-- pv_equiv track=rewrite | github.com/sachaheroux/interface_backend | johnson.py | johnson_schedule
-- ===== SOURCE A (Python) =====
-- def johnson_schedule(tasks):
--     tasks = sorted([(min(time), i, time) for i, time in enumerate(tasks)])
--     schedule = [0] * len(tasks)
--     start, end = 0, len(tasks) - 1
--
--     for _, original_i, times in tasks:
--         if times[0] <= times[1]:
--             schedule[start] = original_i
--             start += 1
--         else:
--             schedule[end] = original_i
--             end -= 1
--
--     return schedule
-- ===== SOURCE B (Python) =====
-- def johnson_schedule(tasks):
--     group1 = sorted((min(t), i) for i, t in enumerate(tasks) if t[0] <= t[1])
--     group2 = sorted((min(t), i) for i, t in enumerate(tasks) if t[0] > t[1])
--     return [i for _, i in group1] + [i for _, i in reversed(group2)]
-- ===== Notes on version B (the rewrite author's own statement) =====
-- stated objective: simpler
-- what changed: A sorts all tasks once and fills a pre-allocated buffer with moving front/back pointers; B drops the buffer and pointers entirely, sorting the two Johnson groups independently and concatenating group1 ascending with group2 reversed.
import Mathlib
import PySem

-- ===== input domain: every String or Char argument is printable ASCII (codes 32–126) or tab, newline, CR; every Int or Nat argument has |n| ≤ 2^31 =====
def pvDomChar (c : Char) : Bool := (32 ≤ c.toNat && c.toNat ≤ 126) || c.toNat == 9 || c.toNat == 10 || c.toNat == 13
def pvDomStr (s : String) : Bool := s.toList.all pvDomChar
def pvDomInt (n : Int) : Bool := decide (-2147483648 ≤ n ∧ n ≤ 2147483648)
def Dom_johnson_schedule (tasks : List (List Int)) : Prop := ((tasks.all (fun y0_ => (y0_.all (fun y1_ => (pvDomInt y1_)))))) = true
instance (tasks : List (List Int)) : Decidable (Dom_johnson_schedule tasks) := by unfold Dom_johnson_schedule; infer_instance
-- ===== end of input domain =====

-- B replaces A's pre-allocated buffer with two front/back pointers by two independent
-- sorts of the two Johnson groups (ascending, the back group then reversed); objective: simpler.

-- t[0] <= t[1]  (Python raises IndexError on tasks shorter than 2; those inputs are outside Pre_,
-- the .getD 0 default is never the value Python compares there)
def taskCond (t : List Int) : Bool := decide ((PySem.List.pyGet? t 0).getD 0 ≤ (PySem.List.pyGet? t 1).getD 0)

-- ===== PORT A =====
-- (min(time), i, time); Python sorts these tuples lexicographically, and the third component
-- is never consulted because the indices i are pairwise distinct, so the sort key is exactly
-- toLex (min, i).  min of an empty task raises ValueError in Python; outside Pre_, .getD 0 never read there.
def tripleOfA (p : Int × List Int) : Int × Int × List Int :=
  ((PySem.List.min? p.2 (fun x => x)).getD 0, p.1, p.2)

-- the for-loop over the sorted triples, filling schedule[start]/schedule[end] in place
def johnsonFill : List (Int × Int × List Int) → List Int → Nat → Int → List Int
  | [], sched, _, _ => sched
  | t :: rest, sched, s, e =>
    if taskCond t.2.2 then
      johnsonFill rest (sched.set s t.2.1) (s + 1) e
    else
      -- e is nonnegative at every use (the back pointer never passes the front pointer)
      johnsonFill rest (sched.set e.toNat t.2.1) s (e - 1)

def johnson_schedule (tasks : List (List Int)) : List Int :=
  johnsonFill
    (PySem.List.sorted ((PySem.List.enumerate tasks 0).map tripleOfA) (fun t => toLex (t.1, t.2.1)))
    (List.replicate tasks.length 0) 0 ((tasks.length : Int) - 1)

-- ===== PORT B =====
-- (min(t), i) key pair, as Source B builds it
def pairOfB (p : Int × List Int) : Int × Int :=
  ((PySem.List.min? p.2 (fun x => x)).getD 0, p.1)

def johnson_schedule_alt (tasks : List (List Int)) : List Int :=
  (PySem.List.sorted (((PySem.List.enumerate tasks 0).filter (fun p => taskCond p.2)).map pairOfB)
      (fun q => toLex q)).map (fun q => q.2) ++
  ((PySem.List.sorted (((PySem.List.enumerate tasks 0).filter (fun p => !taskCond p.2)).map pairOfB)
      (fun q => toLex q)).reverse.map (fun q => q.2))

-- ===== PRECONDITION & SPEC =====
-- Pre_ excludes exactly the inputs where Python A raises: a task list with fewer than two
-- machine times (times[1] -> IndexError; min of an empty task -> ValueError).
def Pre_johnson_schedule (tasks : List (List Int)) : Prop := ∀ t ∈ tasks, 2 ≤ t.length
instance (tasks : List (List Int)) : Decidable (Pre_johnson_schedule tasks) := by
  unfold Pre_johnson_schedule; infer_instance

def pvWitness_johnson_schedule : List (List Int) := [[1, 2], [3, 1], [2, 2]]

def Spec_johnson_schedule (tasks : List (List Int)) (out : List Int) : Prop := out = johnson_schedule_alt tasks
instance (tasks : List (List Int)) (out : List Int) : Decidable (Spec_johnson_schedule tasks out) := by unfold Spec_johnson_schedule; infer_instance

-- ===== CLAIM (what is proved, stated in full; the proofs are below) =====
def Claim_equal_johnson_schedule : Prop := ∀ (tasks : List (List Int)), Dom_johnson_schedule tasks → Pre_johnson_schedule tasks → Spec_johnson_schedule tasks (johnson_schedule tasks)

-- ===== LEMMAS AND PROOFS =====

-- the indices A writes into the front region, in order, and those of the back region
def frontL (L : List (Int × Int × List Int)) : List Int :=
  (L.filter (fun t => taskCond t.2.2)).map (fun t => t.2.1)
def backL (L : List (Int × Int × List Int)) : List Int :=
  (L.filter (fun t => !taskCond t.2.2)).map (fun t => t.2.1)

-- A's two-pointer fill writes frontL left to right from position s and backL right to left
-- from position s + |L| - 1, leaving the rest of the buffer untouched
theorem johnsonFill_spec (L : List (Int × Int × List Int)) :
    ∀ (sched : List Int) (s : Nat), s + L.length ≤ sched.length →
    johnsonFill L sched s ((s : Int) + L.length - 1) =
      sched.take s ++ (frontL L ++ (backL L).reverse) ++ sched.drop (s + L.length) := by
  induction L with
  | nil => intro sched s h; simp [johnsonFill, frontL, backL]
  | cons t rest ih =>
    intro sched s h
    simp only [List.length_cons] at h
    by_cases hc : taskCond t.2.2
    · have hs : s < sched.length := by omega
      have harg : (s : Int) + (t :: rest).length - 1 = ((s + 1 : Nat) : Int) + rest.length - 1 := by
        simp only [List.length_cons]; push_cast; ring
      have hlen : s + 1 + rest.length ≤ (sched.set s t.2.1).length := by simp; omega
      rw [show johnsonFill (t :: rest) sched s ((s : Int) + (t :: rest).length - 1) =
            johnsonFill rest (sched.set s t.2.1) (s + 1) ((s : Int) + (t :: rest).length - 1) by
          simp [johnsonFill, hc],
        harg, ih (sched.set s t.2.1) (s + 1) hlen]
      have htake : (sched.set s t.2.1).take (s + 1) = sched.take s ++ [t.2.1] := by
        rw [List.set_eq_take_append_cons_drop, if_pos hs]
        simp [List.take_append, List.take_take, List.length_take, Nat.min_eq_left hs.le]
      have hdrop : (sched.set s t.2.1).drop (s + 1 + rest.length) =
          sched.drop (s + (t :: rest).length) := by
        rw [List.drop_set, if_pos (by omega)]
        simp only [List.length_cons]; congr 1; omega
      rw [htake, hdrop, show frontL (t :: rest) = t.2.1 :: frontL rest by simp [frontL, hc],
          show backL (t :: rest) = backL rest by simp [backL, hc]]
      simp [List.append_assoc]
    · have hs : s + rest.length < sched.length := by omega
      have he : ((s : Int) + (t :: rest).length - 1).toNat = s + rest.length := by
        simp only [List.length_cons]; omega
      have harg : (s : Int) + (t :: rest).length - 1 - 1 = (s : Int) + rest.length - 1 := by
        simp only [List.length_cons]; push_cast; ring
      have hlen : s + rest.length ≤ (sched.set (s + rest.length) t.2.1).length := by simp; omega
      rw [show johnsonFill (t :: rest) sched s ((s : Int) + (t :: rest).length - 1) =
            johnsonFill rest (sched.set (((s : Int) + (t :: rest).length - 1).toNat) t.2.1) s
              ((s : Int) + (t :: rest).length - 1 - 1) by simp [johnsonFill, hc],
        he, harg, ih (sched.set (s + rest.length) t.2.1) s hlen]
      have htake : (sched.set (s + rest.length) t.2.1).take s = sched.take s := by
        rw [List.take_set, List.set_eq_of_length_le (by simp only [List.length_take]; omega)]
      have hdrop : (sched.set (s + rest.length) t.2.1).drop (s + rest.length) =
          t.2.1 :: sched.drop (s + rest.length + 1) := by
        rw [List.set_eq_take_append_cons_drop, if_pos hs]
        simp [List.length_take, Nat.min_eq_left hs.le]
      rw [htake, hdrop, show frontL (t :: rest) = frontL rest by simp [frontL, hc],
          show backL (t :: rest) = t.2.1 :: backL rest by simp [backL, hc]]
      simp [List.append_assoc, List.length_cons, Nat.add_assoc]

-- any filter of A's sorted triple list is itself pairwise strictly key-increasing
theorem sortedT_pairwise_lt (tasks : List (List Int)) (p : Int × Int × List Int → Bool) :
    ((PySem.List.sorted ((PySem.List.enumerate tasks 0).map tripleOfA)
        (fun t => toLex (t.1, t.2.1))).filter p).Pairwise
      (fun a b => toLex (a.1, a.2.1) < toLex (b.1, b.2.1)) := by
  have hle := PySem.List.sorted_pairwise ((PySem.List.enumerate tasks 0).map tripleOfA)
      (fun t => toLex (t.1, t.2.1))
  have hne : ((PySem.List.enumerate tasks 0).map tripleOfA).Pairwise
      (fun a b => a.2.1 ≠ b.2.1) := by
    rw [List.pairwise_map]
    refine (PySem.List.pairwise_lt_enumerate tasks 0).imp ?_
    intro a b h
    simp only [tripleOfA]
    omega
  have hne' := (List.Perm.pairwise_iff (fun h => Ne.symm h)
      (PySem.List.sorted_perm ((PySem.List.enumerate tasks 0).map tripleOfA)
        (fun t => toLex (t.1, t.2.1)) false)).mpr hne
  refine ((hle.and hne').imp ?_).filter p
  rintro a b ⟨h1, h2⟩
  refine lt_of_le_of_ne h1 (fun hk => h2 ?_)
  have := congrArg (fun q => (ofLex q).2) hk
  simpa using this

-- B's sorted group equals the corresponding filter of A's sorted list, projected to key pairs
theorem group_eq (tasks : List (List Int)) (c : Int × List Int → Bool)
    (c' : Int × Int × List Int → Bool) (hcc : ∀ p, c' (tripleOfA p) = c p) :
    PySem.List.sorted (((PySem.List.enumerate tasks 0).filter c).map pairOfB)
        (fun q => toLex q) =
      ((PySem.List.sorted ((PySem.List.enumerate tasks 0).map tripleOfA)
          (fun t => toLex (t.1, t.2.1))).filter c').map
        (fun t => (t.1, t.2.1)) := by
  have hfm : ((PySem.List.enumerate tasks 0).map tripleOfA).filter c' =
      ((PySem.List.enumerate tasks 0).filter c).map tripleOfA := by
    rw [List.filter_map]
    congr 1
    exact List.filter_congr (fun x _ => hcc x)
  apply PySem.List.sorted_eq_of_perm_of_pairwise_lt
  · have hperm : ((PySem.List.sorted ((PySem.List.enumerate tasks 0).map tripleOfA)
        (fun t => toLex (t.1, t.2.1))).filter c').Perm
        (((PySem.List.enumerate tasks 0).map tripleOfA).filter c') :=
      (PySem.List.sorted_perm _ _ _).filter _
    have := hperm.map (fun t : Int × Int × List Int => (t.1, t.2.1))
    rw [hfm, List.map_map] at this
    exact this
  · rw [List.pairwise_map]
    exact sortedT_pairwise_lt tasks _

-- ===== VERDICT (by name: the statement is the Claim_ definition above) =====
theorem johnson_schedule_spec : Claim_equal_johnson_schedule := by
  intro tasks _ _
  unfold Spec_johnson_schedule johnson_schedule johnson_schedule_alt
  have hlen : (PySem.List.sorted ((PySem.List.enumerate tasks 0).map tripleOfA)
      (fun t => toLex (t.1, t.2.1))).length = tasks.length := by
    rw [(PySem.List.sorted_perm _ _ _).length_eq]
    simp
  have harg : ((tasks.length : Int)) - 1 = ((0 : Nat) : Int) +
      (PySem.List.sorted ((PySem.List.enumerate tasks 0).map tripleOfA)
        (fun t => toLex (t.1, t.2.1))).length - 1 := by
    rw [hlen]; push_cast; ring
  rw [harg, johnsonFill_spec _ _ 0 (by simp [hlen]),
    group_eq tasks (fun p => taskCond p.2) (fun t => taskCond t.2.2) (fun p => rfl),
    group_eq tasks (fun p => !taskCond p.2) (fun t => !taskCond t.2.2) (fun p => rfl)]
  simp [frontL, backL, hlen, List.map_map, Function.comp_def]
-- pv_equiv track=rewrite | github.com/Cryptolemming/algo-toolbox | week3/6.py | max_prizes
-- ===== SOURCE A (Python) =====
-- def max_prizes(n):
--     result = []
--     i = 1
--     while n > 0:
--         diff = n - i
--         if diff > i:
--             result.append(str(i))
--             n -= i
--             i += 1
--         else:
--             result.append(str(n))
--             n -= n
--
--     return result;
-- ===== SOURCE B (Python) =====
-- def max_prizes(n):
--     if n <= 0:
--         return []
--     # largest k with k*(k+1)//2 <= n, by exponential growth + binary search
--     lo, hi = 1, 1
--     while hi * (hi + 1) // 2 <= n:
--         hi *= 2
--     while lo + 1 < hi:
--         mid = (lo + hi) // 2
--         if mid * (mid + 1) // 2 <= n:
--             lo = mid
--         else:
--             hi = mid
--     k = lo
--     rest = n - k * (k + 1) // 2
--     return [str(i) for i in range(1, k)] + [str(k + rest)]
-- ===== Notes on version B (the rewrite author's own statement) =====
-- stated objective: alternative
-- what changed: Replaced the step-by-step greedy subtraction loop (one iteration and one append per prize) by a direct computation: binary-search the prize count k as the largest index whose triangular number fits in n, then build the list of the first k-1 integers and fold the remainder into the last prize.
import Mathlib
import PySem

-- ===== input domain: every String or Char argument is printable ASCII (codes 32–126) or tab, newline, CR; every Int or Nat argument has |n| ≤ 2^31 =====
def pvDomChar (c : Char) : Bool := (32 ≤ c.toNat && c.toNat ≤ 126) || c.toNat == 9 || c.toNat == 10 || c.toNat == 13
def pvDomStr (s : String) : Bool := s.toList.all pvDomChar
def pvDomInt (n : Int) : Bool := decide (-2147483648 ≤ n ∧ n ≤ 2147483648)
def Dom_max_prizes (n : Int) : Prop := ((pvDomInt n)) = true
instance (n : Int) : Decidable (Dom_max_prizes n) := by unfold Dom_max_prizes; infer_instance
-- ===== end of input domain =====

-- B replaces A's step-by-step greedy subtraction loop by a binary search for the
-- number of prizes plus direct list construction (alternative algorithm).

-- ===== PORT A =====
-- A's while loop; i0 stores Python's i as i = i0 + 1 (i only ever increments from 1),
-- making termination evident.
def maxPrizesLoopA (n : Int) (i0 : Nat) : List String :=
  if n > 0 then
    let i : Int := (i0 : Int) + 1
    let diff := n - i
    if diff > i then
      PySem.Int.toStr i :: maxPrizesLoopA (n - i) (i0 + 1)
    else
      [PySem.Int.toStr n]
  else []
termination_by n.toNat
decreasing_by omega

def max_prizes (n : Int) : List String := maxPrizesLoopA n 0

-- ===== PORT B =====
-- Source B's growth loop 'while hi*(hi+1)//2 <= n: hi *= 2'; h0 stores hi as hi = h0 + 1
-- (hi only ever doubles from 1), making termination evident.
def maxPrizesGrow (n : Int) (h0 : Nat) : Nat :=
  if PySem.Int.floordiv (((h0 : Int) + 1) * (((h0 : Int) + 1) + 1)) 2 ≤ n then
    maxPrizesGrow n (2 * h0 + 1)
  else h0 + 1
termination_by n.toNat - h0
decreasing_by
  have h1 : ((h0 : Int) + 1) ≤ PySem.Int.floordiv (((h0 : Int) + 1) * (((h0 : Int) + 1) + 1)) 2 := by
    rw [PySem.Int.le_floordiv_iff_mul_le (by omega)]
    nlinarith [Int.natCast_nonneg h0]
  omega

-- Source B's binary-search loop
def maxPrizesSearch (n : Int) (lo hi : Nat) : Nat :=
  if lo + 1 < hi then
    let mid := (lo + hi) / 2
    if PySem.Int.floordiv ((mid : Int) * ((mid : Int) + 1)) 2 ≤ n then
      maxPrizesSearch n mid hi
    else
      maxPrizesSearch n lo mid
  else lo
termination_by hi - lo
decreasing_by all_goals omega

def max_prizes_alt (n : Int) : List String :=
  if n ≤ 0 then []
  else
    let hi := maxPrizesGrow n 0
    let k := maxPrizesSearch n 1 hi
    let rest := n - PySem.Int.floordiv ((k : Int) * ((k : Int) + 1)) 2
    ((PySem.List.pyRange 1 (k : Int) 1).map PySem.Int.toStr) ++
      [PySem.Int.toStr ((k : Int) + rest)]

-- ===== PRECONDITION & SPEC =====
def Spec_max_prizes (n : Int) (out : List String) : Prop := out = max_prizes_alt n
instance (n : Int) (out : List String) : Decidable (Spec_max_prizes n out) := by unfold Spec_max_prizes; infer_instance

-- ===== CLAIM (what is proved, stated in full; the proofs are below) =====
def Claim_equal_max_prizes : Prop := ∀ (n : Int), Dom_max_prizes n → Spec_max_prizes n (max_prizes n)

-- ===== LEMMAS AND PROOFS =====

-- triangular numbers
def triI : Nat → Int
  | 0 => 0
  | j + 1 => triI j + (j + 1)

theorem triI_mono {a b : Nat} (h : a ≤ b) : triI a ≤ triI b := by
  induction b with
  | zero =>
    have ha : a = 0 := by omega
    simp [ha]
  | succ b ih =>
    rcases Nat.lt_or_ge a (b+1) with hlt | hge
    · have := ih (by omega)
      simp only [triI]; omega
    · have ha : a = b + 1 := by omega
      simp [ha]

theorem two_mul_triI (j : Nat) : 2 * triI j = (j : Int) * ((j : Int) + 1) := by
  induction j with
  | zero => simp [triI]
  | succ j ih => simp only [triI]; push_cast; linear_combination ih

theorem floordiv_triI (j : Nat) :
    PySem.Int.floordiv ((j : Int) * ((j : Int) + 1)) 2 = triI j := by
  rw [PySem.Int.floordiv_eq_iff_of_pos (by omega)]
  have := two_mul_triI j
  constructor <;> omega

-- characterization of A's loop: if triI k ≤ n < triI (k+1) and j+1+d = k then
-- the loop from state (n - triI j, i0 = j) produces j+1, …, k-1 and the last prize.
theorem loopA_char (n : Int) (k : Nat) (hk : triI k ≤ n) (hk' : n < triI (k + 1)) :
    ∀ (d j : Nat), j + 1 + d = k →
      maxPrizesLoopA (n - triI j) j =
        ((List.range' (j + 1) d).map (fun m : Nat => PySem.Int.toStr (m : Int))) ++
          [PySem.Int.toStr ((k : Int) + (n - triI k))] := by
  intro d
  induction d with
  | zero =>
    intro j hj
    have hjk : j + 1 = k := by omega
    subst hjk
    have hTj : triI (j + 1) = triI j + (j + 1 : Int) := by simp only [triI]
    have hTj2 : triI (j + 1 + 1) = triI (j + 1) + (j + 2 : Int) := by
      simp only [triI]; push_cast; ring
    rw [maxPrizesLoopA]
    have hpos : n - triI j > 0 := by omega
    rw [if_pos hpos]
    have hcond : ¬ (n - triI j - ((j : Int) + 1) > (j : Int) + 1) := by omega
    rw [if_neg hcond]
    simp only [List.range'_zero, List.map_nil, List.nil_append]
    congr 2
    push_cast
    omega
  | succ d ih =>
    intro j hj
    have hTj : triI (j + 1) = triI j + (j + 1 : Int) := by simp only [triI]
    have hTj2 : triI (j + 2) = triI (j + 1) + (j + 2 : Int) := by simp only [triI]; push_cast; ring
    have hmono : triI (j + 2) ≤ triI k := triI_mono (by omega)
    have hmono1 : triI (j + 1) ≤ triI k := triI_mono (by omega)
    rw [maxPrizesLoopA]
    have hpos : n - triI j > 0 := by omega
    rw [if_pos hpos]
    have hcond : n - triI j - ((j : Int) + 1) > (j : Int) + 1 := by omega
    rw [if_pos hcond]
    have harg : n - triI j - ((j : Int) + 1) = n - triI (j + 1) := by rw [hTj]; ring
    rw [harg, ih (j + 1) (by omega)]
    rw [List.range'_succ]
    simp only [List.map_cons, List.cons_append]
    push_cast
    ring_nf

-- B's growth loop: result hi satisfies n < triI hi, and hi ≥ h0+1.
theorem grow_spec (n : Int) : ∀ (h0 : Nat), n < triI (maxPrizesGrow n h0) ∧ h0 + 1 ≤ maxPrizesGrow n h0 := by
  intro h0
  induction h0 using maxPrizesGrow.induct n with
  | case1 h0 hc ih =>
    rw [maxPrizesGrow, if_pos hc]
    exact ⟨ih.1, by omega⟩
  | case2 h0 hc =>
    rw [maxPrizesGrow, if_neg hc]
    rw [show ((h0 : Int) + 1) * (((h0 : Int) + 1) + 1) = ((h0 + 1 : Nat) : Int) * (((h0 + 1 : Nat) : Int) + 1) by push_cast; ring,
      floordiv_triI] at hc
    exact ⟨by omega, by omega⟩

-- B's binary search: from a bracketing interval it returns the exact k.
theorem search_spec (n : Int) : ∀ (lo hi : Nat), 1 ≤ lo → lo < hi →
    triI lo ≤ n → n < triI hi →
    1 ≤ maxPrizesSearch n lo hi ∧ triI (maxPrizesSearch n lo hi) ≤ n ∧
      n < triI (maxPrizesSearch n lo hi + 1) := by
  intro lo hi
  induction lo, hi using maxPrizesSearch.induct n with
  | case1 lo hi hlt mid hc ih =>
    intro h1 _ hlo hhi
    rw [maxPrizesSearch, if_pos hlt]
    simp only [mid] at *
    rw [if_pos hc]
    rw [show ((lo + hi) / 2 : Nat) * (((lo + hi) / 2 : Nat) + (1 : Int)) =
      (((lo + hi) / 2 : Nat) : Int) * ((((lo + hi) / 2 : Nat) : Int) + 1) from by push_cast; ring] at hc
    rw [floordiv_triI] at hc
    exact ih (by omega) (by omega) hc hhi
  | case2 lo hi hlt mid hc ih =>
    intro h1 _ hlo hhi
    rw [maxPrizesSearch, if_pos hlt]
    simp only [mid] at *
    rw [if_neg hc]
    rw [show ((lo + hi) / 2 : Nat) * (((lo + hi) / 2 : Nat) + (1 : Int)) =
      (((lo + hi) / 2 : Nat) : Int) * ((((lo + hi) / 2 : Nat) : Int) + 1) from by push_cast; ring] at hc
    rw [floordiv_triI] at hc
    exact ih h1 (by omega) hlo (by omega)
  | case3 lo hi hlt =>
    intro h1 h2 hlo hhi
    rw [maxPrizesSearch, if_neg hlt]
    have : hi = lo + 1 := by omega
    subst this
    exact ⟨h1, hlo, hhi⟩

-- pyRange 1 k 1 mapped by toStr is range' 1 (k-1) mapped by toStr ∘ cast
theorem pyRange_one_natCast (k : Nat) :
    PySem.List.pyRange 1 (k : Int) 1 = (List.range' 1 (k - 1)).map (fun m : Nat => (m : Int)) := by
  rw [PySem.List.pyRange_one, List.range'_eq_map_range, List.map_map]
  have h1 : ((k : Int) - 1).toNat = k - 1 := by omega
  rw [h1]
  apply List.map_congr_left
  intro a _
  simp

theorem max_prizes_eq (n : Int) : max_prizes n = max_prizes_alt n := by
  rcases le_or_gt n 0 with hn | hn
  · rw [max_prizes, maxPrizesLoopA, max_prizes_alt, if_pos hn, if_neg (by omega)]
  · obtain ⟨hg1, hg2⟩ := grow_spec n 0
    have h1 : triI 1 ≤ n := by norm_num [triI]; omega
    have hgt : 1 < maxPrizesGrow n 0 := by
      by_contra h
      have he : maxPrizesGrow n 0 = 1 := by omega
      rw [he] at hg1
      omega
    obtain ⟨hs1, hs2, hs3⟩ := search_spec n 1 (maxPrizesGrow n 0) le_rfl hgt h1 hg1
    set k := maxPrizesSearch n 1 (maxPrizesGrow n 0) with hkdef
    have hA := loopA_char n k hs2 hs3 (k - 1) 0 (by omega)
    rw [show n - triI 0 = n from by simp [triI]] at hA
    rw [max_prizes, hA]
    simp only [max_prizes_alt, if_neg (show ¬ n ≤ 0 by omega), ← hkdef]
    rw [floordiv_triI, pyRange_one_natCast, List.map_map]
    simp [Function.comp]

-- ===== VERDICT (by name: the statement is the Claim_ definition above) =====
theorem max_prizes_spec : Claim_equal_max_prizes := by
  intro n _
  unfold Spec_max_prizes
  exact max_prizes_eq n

WHAT TO PRODUCE: Show me every line in the data above that includes "hkdef".

ANSWER TO THIS PROBLEM:
    set k := maxPrizesSearch n 1 (maxPrizesGrow n 0) with hkdef
    simp only [max_prizes_alt, if_neg (show ¬ n ≤ 0 by omega), ← hkdef]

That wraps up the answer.